Exercise: Below are records; reproduce exactly the lines from the one that has "refine ⟨c.toNat, ?_⟩" through the one that has "have hcast : (e.toNat", ends included, and nothing more.
[Opening Records to process section]
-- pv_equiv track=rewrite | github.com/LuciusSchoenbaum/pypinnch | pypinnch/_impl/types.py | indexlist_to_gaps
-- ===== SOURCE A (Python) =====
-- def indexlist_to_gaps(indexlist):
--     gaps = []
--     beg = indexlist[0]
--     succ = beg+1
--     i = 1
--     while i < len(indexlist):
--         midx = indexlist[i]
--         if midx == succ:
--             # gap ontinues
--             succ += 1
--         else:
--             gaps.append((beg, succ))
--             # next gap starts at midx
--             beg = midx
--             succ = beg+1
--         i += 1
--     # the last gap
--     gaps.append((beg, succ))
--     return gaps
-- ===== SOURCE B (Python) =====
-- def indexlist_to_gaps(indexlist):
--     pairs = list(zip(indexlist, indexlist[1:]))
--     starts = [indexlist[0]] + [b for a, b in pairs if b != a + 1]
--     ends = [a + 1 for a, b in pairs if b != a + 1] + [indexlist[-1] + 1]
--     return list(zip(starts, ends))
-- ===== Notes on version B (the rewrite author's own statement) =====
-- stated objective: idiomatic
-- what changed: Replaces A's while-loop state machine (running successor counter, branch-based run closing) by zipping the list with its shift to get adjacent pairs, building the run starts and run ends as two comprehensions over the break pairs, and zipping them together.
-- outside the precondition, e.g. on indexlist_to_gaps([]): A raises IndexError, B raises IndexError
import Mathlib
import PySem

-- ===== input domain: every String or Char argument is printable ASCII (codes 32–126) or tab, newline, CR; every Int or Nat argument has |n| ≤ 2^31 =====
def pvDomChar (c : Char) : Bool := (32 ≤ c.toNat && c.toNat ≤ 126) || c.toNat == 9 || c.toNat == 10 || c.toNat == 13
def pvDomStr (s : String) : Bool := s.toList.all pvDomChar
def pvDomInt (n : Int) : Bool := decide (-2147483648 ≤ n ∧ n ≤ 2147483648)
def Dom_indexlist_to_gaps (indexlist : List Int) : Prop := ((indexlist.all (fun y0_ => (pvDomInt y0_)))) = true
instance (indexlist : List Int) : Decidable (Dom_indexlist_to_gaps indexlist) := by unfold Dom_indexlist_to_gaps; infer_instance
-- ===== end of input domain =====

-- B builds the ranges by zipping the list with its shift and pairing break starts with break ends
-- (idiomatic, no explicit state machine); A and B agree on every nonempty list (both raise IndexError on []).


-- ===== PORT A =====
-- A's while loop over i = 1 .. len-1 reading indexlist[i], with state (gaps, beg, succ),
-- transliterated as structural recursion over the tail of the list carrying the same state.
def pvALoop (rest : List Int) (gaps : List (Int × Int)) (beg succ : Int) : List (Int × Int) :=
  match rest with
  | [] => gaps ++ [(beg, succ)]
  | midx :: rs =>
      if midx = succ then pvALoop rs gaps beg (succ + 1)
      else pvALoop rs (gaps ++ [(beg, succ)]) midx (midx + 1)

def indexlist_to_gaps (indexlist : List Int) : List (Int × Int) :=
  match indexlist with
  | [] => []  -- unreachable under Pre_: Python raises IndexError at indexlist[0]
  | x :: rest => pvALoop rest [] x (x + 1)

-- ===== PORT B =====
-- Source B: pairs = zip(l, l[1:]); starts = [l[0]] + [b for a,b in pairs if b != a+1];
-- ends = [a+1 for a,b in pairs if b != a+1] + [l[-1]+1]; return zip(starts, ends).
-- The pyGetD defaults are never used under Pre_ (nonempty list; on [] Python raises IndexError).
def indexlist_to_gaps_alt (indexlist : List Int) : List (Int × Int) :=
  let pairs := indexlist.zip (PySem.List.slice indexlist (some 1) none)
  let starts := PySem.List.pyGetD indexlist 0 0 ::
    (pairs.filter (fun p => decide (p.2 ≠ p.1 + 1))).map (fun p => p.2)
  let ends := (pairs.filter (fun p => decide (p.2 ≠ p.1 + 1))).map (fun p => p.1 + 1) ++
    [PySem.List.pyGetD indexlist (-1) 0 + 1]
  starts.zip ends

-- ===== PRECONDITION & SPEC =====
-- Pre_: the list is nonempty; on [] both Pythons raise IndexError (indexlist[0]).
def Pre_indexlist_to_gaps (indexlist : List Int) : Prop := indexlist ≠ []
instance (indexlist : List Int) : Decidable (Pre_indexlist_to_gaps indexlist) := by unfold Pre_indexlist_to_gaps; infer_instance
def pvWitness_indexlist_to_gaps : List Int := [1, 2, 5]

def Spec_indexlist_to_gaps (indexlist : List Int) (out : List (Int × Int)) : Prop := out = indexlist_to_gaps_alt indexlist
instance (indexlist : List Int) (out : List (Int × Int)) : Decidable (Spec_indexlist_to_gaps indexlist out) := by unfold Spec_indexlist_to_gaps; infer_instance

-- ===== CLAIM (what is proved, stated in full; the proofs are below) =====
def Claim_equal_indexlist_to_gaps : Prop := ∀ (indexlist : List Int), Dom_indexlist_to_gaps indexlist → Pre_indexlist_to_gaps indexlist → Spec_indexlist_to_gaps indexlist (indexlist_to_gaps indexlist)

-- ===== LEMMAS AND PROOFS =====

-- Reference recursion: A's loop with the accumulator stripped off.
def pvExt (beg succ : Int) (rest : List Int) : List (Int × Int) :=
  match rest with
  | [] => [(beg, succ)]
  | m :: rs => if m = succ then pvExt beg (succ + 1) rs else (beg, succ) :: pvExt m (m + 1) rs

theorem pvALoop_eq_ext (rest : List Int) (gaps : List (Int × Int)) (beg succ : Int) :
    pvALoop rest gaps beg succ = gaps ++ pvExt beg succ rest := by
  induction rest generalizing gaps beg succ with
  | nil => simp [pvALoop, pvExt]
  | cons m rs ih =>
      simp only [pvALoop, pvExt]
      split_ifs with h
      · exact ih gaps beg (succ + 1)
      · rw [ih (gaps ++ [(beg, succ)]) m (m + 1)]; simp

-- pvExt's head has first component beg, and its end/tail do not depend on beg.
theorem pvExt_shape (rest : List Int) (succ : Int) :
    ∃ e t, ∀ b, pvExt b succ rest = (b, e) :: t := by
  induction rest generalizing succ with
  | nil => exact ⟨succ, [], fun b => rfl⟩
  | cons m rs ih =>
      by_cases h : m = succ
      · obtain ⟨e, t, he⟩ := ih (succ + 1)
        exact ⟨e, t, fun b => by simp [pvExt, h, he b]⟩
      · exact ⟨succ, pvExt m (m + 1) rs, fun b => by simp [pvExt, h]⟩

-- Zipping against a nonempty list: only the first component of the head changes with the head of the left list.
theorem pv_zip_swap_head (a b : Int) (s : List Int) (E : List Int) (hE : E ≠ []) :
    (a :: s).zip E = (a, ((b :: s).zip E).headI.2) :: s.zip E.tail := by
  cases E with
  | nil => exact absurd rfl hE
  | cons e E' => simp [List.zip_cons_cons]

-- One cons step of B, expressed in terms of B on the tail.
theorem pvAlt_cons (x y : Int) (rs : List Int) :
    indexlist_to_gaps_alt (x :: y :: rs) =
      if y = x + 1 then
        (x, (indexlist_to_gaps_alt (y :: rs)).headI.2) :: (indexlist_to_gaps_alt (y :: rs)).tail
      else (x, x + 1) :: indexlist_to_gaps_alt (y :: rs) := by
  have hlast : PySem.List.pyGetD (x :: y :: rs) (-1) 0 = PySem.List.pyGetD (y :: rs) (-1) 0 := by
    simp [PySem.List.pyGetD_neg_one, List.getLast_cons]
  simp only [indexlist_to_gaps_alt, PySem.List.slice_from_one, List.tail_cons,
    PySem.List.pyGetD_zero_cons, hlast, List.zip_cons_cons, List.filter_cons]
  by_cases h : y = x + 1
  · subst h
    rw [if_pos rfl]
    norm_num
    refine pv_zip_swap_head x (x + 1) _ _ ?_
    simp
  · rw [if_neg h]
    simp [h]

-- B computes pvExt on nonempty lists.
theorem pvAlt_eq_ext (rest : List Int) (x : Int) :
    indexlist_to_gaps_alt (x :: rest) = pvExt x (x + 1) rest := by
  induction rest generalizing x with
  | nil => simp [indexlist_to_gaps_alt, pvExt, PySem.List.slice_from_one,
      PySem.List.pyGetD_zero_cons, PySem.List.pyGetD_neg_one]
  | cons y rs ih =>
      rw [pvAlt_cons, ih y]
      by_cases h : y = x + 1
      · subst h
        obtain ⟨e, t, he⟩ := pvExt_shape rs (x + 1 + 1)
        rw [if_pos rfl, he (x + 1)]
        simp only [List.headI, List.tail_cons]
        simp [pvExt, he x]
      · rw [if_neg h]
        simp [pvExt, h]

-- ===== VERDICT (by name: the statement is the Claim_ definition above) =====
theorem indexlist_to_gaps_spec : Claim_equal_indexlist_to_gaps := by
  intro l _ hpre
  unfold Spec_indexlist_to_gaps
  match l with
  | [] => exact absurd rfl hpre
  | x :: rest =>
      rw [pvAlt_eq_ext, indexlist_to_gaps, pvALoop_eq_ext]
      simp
[Closing Records to process section]
[Opening Records to process section]
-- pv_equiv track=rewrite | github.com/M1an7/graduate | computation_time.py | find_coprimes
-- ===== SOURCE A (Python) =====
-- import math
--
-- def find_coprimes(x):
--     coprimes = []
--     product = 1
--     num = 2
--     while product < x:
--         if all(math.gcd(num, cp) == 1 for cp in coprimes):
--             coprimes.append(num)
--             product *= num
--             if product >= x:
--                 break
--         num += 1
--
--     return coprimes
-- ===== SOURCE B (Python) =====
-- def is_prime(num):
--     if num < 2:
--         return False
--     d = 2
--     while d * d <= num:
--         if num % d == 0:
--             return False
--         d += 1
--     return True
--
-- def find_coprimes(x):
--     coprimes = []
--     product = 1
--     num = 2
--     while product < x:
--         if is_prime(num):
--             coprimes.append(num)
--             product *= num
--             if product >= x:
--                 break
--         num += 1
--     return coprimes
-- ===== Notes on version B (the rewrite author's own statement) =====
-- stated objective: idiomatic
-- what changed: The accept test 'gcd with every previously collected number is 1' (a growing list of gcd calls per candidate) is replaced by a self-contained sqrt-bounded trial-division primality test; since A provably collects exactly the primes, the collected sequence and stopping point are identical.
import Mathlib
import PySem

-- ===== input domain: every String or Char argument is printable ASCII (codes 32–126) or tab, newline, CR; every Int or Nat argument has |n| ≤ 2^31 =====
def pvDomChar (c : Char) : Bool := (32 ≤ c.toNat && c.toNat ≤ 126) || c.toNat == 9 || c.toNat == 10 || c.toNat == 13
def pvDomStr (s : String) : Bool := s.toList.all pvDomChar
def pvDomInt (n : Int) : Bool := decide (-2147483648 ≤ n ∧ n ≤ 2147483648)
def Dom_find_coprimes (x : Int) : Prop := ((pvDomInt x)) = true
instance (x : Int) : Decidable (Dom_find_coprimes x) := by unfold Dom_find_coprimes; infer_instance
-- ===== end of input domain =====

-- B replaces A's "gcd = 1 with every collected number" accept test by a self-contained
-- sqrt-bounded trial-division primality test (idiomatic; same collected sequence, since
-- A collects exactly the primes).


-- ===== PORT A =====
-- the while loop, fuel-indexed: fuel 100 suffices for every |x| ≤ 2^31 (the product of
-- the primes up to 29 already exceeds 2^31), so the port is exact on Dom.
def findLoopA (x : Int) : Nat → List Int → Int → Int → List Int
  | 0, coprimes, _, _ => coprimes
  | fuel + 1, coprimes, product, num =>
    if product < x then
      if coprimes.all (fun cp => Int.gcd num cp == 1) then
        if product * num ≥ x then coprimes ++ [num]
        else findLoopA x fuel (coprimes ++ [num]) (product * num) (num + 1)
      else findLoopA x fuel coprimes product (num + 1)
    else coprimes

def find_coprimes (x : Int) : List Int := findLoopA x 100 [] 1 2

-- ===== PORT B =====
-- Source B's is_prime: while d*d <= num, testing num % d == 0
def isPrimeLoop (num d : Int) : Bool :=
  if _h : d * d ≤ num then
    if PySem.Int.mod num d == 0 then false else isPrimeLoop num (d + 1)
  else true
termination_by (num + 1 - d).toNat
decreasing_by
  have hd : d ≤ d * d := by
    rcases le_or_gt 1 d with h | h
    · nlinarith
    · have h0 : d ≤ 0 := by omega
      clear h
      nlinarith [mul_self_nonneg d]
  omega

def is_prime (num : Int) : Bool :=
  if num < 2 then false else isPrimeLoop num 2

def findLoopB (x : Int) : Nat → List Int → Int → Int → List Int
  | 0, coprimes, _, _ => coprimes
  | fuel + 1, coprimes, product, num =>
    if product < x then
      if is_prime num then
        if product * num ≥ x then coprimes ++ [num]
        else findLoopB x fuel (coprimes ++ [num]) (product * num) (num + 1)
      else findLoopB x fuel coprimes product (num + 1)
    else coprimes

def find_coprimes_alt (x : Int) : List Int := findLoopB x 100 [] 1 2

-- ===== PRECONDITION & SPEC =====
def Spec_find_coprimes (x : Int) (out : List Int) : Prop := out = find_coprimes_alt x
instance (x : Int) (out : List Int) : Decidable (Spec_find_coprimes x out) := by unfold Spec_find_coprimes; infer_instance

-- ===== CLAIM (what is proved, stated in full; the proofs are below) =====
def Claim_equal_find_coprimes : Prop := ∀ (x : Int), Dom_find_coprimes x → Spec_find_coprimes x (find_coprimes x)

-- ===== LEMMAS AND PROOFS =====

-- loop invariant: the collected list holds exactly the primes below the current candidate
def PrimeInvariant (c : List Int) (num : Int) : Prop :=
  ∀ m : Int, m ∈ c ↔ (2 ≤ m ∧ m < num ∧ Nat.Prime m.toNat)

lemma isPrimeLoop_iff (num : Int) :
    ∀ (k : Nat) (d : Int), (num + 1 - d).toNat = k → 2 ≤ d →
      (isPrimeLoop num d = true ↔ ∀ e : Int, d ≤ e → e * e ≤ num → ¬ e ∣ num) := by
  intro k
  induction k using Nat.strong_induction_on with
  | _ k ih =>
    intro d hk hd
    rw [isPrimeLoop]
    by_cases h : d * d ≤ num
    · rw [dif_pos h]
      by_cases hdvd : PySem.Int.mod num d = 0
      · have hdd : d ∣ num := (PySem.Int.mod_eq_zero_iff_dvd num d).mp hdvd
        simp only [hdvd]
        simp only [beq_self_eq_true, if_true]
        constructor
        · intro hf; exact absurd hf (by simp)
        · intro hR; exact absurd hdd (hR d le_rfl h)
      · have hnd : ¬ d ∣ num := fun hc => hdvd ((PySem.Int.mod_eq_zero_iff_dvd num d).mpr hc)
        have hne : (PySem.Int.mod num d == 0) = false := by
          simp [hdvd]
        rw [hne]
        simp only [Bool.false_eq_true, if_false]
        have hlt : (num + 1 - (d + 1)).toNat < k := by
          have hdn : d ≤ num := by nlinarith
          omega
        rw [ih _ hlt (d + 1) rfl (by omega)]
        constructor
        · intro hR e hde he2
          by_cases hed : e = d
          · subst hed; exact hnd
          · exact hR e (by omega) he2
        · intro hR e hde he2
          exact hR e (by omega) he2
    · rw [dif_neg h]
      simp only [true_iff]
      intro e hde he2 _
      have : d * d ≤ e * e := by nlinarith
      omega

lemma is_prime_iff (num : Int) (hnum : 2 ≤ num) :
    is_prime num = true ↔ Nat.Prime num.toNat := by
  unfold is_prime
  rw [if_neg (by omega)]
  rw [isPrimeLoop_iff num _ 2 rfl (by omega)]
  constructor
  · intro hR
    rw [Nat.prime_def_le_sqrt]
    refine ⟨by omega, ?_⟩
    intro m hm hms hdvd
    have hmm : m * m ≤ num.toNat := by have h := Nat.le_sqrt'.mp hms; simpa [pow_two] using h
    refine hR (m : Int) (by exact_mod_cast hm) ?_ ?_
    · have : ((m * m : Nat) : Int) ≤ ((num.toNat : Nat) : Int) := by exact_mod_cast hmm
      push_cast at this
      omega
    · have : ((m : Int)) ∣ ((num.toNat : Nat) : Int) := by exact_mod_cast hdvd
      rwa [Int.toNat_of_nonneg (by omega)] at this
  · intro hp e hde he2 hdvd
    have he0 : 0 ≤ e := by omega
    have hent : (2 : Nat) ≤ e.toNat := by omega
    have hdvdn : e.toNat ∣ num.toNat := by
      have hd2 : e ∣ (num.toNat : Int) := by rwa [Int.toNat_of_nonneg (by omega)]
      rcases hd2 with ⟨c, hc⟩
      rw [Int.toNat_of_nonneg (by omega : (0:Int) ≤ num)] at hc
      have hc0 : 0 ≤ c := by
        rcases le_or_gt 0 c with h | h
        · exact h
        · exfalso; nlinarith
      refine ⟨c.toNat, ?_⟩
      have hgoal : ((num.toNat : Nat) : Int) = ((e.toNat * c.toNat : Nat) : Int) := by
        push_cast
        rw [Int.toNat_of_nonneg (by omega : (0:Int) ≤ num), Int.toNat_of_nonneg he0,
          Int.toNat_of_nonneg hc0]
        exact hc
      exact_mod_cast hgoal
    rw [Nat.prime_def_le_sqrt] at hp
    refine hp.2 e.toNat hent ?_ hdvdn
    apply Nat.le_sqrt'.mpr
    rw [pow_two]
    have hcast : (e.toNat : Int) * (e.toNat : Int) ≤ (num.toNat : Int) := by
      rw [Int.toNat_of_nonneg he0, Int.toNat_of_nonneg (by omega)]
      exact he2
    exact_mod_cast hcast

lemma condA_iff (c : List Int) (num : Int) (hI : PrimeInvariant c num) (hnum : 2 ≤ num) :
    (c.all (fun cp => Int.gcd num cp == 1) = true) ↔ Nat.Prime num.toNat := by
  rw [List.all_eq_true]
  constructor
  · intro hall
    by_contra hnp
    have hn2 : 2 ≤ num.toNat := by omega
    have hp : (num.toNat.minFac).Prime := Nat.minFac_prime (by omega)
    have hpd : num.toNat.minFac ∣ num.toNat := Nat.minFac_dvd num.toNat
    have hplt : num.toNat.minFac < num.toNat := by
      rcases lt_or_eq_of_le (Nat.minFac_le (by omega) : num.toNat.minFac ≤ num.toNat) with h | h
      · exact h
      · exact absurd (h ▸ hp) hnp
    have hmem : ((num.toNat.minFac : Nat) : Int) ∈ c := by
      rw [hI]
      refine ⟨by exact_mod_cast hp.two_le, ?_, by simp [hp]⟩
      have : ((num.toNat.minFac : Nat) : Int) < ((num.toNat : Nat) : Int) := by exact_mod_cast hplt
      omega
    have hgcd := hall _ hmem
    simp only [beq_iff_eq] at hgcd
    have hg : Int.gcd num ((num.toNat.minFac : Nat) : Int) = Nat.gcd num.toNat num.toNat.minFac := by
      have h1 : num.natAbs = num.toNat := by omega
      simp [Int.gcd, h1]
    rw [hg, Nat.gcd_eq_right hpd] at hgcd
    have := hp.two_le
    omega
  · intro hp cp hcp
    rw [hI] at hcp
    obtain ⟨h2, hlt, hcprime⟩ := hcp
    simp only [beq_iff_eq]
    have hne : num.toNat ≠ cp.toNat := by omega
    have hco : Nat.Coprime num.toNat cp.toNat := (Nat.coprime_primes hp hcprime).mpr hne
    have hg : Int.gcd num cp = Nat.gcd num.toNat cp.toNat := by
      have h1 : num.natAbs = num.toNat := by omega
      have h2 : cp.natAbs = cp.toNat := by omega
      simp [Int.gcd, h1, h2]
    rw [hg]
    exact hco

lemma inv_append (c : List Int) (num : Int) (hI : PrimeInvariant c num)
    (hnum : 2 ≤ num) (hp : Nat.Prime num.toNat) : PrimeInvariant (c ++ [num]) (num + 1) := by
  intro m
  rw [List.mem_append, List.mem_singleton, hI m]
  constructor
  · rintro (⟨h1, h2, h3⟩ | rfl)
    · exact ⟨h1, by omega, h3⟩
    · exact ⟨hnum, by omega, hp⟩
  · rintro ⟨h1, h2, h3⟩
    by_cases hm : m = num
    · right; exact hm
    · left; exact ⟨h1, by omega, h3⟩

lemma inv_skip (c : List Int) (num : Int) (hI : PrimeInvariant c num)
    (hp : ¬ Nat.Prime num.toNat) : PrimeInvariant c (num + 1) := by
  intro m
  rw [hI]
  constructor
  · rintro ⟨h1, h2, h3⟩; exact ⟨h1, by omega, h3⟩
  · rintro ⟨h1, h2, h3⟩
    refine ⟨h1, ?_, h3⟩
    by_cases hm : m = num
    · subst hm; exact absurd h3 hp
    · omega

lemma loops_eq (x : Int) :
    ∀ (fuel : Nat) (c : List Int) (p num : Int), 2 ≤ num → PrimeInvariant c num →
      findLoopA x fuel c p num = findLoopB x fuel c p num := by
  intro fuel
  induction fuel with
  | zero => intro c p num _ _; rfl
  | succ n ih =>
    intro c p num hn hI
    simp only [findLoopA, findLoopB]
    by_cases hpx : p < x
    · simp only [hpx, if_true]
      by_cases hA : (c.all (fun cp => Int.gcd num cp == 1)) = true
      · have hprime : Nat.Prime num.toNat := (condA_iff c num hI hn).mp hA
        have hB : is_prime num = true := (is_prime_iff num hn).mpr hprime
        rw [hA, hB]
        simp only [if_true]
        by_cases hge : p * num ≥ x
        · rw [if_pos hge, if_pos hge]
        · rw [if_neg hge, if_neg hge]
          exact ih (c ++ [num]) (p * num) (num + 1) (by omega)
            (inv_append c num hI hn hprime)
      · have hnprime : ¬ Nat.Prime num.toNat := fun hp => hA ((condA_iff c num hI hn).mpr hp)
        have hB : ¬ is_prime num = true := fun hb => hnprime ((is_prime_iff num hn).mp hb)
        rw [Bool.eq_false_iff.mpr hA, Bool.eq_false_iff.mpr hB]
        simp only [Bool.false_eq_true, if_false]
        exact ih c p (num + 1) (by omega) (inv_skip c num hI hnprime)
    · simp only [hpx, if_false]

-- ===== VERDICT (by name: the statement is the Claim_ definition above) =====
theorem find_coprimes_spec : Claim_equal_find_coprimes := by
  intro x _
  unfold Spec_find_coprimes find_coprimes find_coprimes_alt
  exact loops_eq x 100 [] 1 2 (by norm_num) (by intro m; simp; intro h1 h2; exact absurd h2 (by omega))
[Closing Records to process section]
Exercise solution:
      refine ⟨c.toNat, ?_⟩
      have hgoal : ((num.toNat : Nat) : Int) = ((e.toNat * c.toNat : Nat) : Int) := by
        push_cast
        rw [Int.toNat_of_nonneg (by omega : (0:Int) ≤ num), Int.toNat_of_nonneg he0,
          Int.toNat_of_nonneg hc0]
        exact hc
      exact_mod_cast hgoal
    rw [Nat.prime_def_le_sqrt] at hp
    refine hp.2 e.toNat hent ?_ hdvdn
    apply Nat.le_sqrt'.mpr
    rw [pow_two]
    have hcast : (e.toNat : Int) * (e.toNat : Int) ≤ (num.toNat : Int) := by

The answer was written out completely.